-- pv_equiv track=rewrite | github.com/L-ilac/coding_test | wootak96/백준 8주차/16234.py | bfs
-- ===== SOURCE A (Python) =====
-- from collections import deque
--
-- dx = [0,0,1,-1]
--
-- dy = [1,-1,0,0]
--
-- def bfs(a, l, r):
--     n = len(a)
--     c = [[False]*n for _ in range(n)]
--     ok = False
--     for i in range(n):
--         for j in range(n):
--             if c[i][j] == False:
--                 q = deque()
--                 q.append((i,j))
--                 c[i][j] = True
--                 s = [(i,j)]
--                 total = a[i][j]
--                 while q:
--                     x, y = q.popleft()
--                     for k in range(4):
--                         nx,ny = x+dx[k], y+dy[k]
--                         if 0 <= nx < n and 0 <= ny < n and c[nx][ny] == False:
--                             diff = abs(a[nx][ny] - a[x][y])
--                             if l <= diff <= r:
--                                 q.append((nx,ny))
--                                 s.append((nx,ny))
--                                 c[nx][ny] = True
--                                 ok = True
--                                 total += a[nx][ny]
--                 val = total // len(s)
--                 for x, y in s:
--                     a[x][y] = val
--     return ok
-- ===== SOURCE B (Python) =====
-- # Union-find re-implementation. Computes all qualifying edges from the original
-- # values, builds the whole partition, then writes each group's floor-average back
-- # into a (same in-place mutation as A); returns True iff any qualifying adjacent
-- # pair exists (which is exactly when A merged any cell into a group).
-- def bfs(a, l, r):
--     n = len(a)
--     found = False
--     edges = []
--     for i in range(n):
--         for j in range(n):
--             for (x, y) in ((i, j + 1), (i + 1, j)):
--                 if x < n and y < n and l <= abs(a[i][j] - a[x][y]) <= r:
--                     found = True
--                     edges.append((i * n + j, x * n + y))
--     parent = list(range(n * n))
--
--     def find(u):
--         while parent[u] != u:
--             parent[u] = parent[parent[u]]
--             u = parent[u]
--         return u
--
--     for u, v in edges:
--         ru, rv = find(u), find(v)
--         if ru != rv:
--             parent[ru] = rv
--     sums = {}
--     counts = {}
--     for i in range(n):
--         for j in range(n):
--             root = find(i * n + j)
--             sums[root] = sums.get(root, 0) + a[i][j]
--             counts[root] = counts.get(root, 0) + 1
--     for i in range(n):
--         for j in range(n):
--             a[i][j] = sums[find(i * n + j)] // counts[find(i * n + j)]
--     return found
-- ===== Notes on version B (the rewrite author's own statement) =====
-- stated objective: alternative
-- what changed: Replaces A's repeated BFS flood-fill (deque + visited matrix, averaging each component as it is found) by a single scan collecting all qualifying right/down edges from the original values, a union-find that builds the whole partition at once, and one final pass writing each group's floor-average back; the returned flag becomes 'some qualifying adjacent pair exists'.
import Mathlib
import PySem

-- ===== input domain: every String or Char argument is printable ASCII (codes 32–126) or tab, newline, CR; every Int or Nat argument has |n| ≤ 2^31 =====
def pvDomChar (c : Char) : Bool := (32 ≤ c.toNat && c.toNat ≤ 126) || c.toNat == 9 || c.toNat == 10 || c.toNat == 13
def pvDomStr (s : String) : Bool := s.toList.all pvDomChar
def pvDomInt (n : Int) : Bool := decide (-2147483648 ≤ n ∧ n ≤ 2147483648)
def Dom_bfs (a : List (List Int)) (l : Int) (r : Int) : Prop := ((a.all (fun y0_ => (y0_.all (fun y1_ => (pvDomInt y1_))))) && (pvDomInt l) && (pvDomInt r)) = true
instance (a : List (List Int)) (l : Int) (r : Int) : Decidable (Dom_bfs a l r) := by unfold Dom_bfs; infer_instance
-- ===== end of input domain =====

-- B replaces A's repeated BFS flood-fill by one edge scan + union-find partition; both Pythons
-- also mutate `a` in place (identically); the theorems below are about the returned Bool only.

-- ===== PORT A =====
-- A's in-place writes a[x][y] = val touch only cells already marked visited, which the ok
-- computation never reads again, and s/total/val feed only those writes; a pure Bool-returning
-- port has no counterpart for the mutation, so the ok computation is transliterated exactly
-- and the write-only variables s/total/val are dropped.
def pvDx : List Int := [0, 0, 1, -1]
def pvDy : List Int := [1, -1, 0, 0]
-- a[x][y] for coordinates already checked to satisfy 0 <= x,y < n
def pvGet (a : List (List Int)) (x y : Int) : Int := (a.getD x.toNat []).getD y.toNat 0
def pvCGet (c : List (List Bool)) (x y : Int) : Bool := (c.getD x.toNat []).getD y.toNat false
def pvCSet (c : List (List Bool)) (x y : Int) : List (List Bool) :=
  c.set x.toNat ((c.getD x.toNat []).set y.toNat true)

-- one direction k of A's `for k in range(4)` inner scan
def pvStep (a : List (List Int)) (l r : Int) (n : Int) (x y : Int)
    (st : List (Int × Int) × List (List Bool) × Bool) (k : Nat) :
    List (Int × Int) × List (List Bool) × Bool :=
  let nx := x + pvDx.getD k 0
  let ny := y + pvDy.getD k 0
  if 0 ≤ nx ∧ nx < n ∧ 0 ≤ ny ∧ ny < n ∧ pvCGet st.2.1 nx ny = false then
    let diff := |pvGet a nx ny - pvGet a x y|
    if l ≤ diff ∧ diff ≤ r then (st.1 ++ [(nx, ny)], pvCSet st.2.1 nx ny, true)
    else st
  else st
::::::::
▶ **WORK ITEM**: Lines to set down from above: the line with "for _ in range(n)]", the line with "if l <= diff", and every line between, each exactly as written.

▶ **SOLUTION TO THIS PROBLEM**:
--     c = [[False]*n for _ in range(n)]
--     ok = False
--     for i in range(n):
--         for j in range(n):
--             if c[i][j] == False:
--                 q = deque()
--                 q.append((i,j))
--                 c[i][j] = True
--                 s = [(i,j)]
--                 total = a[i][j]
--                 while q:
--                     x, y = q.popleft()
--                     for k in range(4):
--                         nx,ny = x+dx[k], y+dy[k]
--                         if 0 <= nx < n and 0 <= ny < n and c[nx][ny] == False:
--                             diff = abs(a[nx][ny] - a[x][y])
--                             if l <= diff <= r:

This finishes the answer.